Tuesday, November 30, 2021

Pulling a Heater

Nothing to follow contains any legal advice. I'm not your lawyer. This is all my personal opinion. Take it only for that. You want legal advice, go consult a lawyer in your state.

This is what the Asswipes of Santilla Shores, GA should have kept in mind:

When you pull and use a gun, you are gambling literally everything you have on getting it right during the event and being legally justified afterward. You are gambling your physical life. You are betting your job, your home, and every penny you have in the bank. At risk is your marriage, your ability to share a bed with the person you love, and your ability to watch your children grow up in person instead of from jail. You place on the table every friendship you’ve ever made, every dollar you’ve ever earned or will earn, and your family’s future happiness. You are risking sleep disturbances, flashbacks, nightmares, impotence, anorexia, alcoholism, drug reliance, and a long and bitter lifetime of regret if you get it wrong. That is the gamble you take when you use a firearm against another human being.
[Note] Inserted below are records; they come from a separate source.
-- pv_equiv track=rewrite | github.com/dedx-erpa/dedx | mprun.py | dist_zs
-- ===== SOURCE A (Python) =====
-- def dist_zs(izs, np, aa=2, mloss=24):
--     n = len(izs)
--
--     xs = []
--     for i in range(len(izs)):
--         xs.append((izs[i],aa,mloss))
--
--     a = [None]*np
--     for i in range(0, n, np):
--         ni = min(i+np, n)
--         for j in range(i,ni):
--             if a[j-i] is None:
--                 a[j-i] = []
--             a[j-i].append(xs[j])
--     return a
-- ===== SOURCE B (Python) =====
-- def dist_zs(izs, np, aa=2, mloss=24):
--     # Gather per bucket: bucket k pulls the strided indices k, k+np, k+2*np, ...
--     # (A scatters the input forward chunk by chunk instead.)
--     n = len(izs)
--     return [[(izs[j], aa, mloss) for j in range(k, n, np)] or None
--             for k in range(np)]
-- ===== Notes on version B (the rewrite author's own statement) =====
-- stated objective: simpler
-- what changed: Replaces A's two-pass chunked scatter (build xs, then push each chunk element into its bucket by mutation) with a direct one-expression gather: each bucket k is the strided comprehension over indices k, k+np, ..., with 'or None' for empty buckets.
-- outside the precondition, e.g. on dist_zs([1, 2], 0, 2, 24): A raises ValueError, B returns []
-- crash fix: When np == 0, A raises ValueError from range(0, n, 0); B naturally returns [] (range(0) is empty). — e.g. on dist_zs([1, 2], 0, 2, 24): A raises ValueError, B returns []
import Mathlib
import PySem

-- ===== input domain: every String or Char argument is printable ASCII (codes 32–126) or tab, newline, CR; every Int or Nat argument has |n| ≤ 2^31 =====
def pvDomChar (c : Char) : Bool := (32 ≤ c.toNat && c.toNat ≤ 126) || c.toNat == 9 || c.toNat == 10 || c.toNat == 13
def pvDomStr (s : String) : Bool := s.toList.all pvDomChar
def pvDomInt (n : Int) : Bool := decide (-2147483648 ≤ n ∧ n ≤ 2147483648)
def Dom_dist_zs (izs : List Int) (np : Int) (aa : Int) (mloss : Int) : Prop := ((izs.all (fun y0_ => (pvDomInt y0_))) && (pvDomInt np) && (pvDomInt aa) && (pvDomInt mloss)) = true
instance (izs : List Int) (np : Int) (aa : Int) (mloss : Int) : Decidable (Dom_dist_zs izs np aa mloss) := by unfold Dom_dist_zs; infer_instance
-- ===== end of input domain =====

-- B replaces A's chunked scatter with a per-bucket strided gather (objective: simpler).

-- ===== PORT A =====
-- literal port of A: build xs, then scatter chunks of size np into a by mutation
def dist_zs (izs : List Int) (np : Int) (aa : Int) (mloss : Int) : List (Option (List (Int × Int × Int))) :=
  let n : Int := (izs.length : Int)
  let xs : List (Int × Int × Int) :=
    (PySem.List.pyRange 0 (izs.length : Int) 1).foldl
      (fun xs i => xs ++ [(PySem.List.pyGetD izs i 0, aa, mloss)]) []
  let a : List (Option (List (Int × Int × Int))) := List.replicate np.toNat none
  (PySem.List.pyRange 0 n np).foldl
    (fun a i =>
      let ni : Int := min (i + np) n
      (PySem.List.pyRange i ni 1).foldl
        (fun a j =>
          let cur := PySem.List.pyGetD a (j - i) none
          let cur := if cur = none then some ([] : List (Int × Int × Int)) else cur
          a.set (j - i).toNat (some (cur.getD [] ++ [PySem.List.pyGetD xs j (0, 0, 0)])))
        a)
    a

-- ===== PORT B =====
-- literal port of B: one comprehension per bucket, strided indices k, k+np, …
def dist_zs_alt (izs : List Int) (np : Int) (aa : Int) (mloss : Int) : List (Option (List (Int × Int × Int))) :=
  let n : Int := (izs.length : Int)
  (PySem.List.pyRange 0 np 1).map (fun k =>
    let bucket := (PySem.List.pyRange k n np).map (fun j => (PySem.List.pyGetD izs j 0, aa, mloss))
    if bucket = [] then none else some bucket)

-- ===== PRECONDITION & SPEC =====
-- Pre_ excludes only np = 0, where A's range(0, n, 0) raises ValueError.
def Pre_dist_zs (izs : List Int) (np : Int) (aa : Int) (mloss : Int) : Prop := np ≠ 0
instance (izs : List Int) (np : Int) (aa : Int) (mloss : Int) : Decidable (Pre_dist_zs izs np aa mloss) := by unfold Pre_dist_zs; infer_instance
def pvWitness_dist_zs : List Int × Int × Int × Int := ([1, 2, 3, 4, 5], 2, 2, 24)

-- When np == 0, A raises ValueError from range(0, n, 0); B naturally returns [].
def Raises_dist_zs (izs : List Int) (np : Int) (aa : Int) (mloss : Int) : Prop := np = 0
instance (izs : List Int) (np : Int) (aa : Int) (mloss : Int) : Decidable (Raises_dist_zs izs np aa mloss) := by unfold Raises_dist_zs; infer_instance
def pvRaiseWitness_dist_zs : List Int × Int × Int × Int := ([1, 2], 0, 2, 24)
def pvRaiseWitnessOut_dist_zs : List (Option (List (Int × Int × Int))) := []

def Spec_dist_zs (izs : List Int) (np : Int) (aa : Int) (mloss : Int) (out : List (Option (List (Int × Int × Int)))) : Prop := out = dist_zs_alt izs np aa mloss
instance (izs : List Int) (np : Int) (aa : Int) (mloss : Int) (out : List (Option (List (Int × Int × Int)))) : Decidable (Spec_dist_zs izs np aa mloss out) := by unfold Spec_dist_zs; infer_instance

-- ===== CLAIM (what is proved, stated in full; the proofs are below) =====
def Claim_equal_dist_zs : Prop := ∀ (izs : List Int) (np : Int) (aa : Int) (mloss : Int), Dom_dist_zs izs np aa mloss → Pre_dist_zs izs np aa mloss → Spec_dist_zs izs np aa mloss (dist_zs izs np aa mloss)
def Claim_raises_dist_zs : Prop := (∀ (izs : List Int) (np : Int) (aa : Int) (mloss : Int), Dom_dist_zs izs np aa mloss → Raises_dist_zs izs np aa mloss → ¬ Pre_dist_zs izs np aa mloss) ∧ (Dom_dist_zs (pvRaiseWitness_dist_zs.1) (pvRaiseWitness_dist_zs.2.1) (pvRaiseWitness_dist_zs.2.2.1) (pvRaiseWitness_dist_zs.2.2.2) ∧ Raises_dist_zs (pvRaiseWitness_dist_zs.1) (pvRaiseWitness_dist_zs.2.1) (pvRaiseWitness_dist_zs.2.2.1) (pvRaiseWitness_dist_zs.2.2.2) ∧ dist_zs_alt (pvRaiseWitness_dist_zs.1) (pvRaiseWitness_dist_zs.2.1) (pvRaiseWitness_dist_zs.2.2.1) (pvRaiseWitness_dist_zs.2.2.2) = pvRaiseWitnessOut_dist_zs)

-- ===== LEMMAS AND PROOFS =====

-- proof-side clean model of A's scatter loop: process the input in chunks of size q+1
def pvAppendChunk {α : Type} : List (Option (List α)) → List α → List (Option (List α))
  | a, [] => a
  | [], _ :: _ => []
  | o :: a, x :: c => some (o.getD [] ++ [x]) :: pvAppendChunk a c

def pvChunkLoop {α : Type} (q : Nat) : List α → List (Option (List α)) → List (Option (List α))
  | [], a => a
  | x :: t, a => pvChunkLoop q (t.drop q) (pvAppendChunk a ((x :: t).take (q + 1)))
  termination_by xs => xs.length
  decreasing_by simp

-- elements at positions k, k+(q+1), k+2(q+1), ...
def pvStrided {α : Type} (q k : Nat) : List α → List α
  | [] => []
  | x :: t => (((x :: t).take (q + 1))[k]?).toList ++ pvStrided q k (t.drop q)
  termination_by xs => xs.length
  decreasing_by simp

def pvCombine {α : Type} (o : Option (List α)) (l : List α) : Option (List α) :=
  match o, l with
  | none, [] => none
  | o, l => some (o.getD [] ++ l)

theorem pvAppendChunk_length {α : Type} (a : List (Option (List α))) (c : List α) :
    (pvAppendChunk a c).length = a.length := by
  induction a generalizing c with
  | nil => cases c <;> simp [pvAppendChunk]
  | cons o a ih => cases c <;> simp [pvAppendChunk, ih]

theorem pvChunkLoop_length {α : Type} (q : Nat) (xs : List α) (a : List (Option (List α))) :
    (pvChunkLoop q xs a).length = a.length := by
  fun_induction pvChunkLoop q xs a with
  | case1 a => rfl
  | case2 x t a ih => rw [ih, pvAppendChunk_length]

theorem pvAppendChunk_getElem {α : Type} (a : List (Option (List α))) (cs : List α)
    (k : Nat) (hk : k < a.length) (h : (pvAppendChunk a cs).length = a.length) :
    (pvAppendChunk a cs)[k]'(by omega) =
      if hc : k < cs.length then some ((a[k]).getD [] ++ [cs[k]]) else a[k] := by
  induction a generalizing cs k with
  | nil => simp at hk
  | cons o a ih =>
    cases cs with
    | nil => simp [pvAppendChunk]
    | cons x cs =>
      cases k with
      | zero => simp [pvAppendChunk]
      | succ k =>
        simp only [pvAppendChunk, List.getElem_cons_succ, List.length_cons]
        rw [ih _ _ (by simpa using hk) (pvAppendChunk_length a cs)]
        simp


-- range(a, b, s) facts for a positive / negative step s
theorem pvPyRange_pos_nil {a b s : Int} (h : b ≤ a) (hs : 0 < s) :
    PySem.List.pyRange a b s = [] := by
  rw [PySem.List.pyRange_of_pos a b hs]
  simp [not_lt.mpr h]

theorem pvPyRange_pos_cons {a b s : Int} (h : a < b) (hs : 0 < s) :
    PySem.List.pyRange a b s = a :: PySem.List.pyRange (a + s) b s := by
  rw [PySem.List.pyRange_of_pos a b hs, PySem.List.pyRange_of_pos (a + s) b hs]
  have hD : (b - a + s - 1) / s = (b - a - 1) / s + 1 := by
    have := Int.add_mul_ediv_right (b - a - 1) 1 hs.ne'
    rw [one_mul] at this
    rw [← this]; ring_nf
  have hC' : (if a + s < b then ((b - (a + s) + s - 1) / s).toNat else 0) = ((b - a - 1) / s).toNat := by
    by_cases hc : a + s < b
    · simp only [if_pos hc]; congr 1; ring_nf
    · have h0 : (b - a - 1) / s = 0 := Int.ediv_eq_zero_of_lt (by omega) (by omega)
      simp [hc, h0]
  have hnn : 0 ≤ (b - a - 1) / s := Int.ediv_nonneg (by omega) hs.le
  rw [hC']
  simp only [if_pos h, hD]
  have ht : ((b - a - 1) / s + 1).toNat = ((b - a - 1) / s).toNat + 1 := by omega
  rw [ht, List.range_succ_eq_map]
  simp only [List.map_cons, List.map_map]
  congr 1
  · simp
  · apply List.map_congr_left; intro k _; simp [Function.comp]; ring

theorem pvPyRange_shift {a b s : Int} (hs : 0 < s) :
    PySem.List.pyRange (a + s) b s = (PySem.List.pyRange a (b - s) s).map (· + s) := by
  rw [PySem.List.pyRange_of_pos a (b - s) hs, PySem.List.pyRange_of_pos (a + s) b hs]
  rw [List.map_map]
  have hg : (a + s < b) ↔ (a < b - s) := by omega
  have hc : (b - (a + s) + s - 1) = (b - s - a + s - 1) := by ring
  rw [if_congr hg rfl rfl, hc]
  apply List.map_congr_left; intro k _; simp [Function.comp]; ring

theorem pvPyRange_negstep_nil {a b s : Int} (hs : s < 0) (h : a ≤ b) :
    PySem.List.pyRange a b s = [] := by
  simp [PySem.List.pyRange, hs.ne, not_lt.mpr h, not_lt.mpr hs.le]

theorem pvGetD_drop {α : Type} (xs : List α) (m : Nat) (j : Int) (hj : 0 ≤ j) (d : α) :
    PySem.List.pyGetD (xs.drop m) j d = PySem.List.pyGetD xs (j + m) d := by
  rw [PySem.List.pyGetD_of_nonneg _ _ hj, PySem.List.pyGetD_of_nonneg _ _ (by omega)]
  have h : (j + m).toNat = m + j.toNat := by omega
  rw [h]
  simp [List.getD_eq_getElem?_getD, List.getElem?_drop]

theorem pvCombine_none {α : Type} (l : List α) :
    pvCombine none l = if l = [] then none else some l := by
  cases l <;> rfl

theorem pvCombine_some {α : Type} (l l' : List α) :
    pvCombine (some l) l' = some (l ++ l') := by
  cases l' <;> rfl

theorem pvCombine_cons {α : Type} (o : Option (List α)) (x : α) (l : List α) :
    pvCombine o (x :: l) = some (o.getD [] ++ x :: l) := by
  cases o <;> rfl

-- shifting the fold of A's inner loop past the head bucket
theorem pvShiftFold {α : Type} (d : α) (x : α) (c : List α) (l : List Nat) :
    ∀ (v : Option (List α)) (a : List (Option (List α))),
    (l.map Nat.succ).foldl
      (fun a k => a.set k (some ((PySem.List.pyGetD a (k : Int) none).getD [] ++ [(x :: c).getD k d]))) (v :: a)
      = v :: l.foldl (fun a k => a.set k (some ((PySem.List.pyGetD a (k : Int) none).getD [] ++ [c.getD k d]))) a := by
  induction l with
  | nil => intro v a; rfl
  | cons k l ih =>
    intro v a
    simp only [List.map_cons, List.foldl_cons]
    have hget : PySem.List.pyGetD (v :: a) ((Nat.succ k : Nat) : Int) none = PySem.List.pyGetD a (k : Int) none := by
      rw [PySem.List.pyGetD_of_nonneg _ _ (by positivity), PySem.List.pyGetD_of_nonneg _ _ (by positivity)]
      simp
    rw [hget]
    have hset : (v :: a).set (Nat.succ k) (some ((PySem.List.pyGetD a (k : Int) none).getD [] ++ [(x :: c).getD (Nat.succ k) d]))
        = v :: a.set k (some ((PySem.List.pyGetD a (k : Int) none).getD [] ++ [c.getD k d])) := by
      simp
    rw [hset, ih]

-- A's inner loop, expressed over positions 0..|c|-1, is pvAppendChunk
theorem pvSetFold {α : Type} (d : α) :
    ∀ (c : List α) (a : List (Option (List α))), c.length ≤ a.length →
    (List.range c.length).foldl
      (fun a k => a.set k (some ((PySem.List.pyGetD a (k : Int) none).getD [] ++ [c.getD k d]))) a
      = pvAppendChunk a c := by
  intro c
  induction c with
  | nil => intro a _; cases a <;> rfl
  | cons x c ih =>
    intro a h
    cases a with
    | nil => simp at h
    | cons o a0 =>
      simp only [List.length_cons]
      rw [List.range_succ_eq_map]
      simp only [List.foldl_cons]
      have h0 : ((o :: a0).set 0 (some ((PySem.List.pyGetD (o :: a0) ((0 : Nat) : Int) none).getD [] ++ [(x :: c).getD 0 d])))
          = some (o.getD [] ++ [x]) :: a0 := by
        rw [PySem.List.pyGetD_of_nonneg _ _ (by norm_num)]
        simp
      rw [h0, pvShiftFold, ih a0 (by simpa using h)]
      rfl

theorem pvChunkLoop_getElem {α : Type} (q k : Nat) (hq : k < q + 1) :
    ∀ (m : Nat) (xs : List α), xs.length ≤ m →
    ∀ (a : List (Option (List α))) (hk : k < a.length),
      (pvChunkLoop q xs a)[k]'(by rw [pvChunkLoop_length]; exact hk) =
        pvCombine a[k] (pvStrided q k xs) := by
  intro m
  induction m with
  | zero =>
    intro xs hxs a hk
    have hx : xs = [] := List.eq_nil_of_length_eq_zero (by omega)
    subst hx
    simp only [pvChunkLoop, pvStrided]
    cases h : a[k] <;> simp [h, pvCombine]
  | succ m ih =>
    intro xs hxs a hk
    cases xs with
    | nil =>
      simp only [pvChunkLoop, pvStrided]
      cases h : a[k] <;> simp [h, pvCombine]
    | cons x t =>
      simp only [pvChunkLoop, pvStrided]
      rw [ih (t.drop q) (by simp only [List.length_cons] at hxs; simp only [List.length_drop]; omega) _ (by rw [pvAppendChunk_length]; exact hk)]
      rw [pvAppendChunk_getElem _ _ k hk (pvAppendChunk_length _ _)]
      by_cases hc : k < ((x :: t).take (q + 1)).length
      · rw [dif_pos hc]
        rw [List.getElem?_eq_getElem hc]
        simp only [Option.toList_some, List.cons_append, List.nil_append]
        rw [pvCombine_cons, pvCombine_some]
        simp
      · rw [dif_neg hc]
        have : ((x :: t).take (q + 1))[k]? = none := List.getElem?_eq_none (by omega)
        rw [this]
        simp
To take a gamble that big, it’s a good idea to be overwhelmingly certain there’s no other way out
.

Keep that in mind if you have a gun. Keep in mind, before you stick your nib into someone else's affair, that you may be mistaken as to what you believe is going on. You won't have the public interest or public service deference that the courts give the cops. You'd be intervening in a private matter and you best be sure that you are on the side that is legally right.

If you seek to make a citizen's arrest, you had best be sure that a) your state allows you to do that, and b) the underlying circumstances justify it. If you are wrong about any of that, well, trying to detain someone that you have no right to hold is attempted kidnapping. You may be found to be committing a crime. Criminals in the act of doing crime don't get to claim self-defense.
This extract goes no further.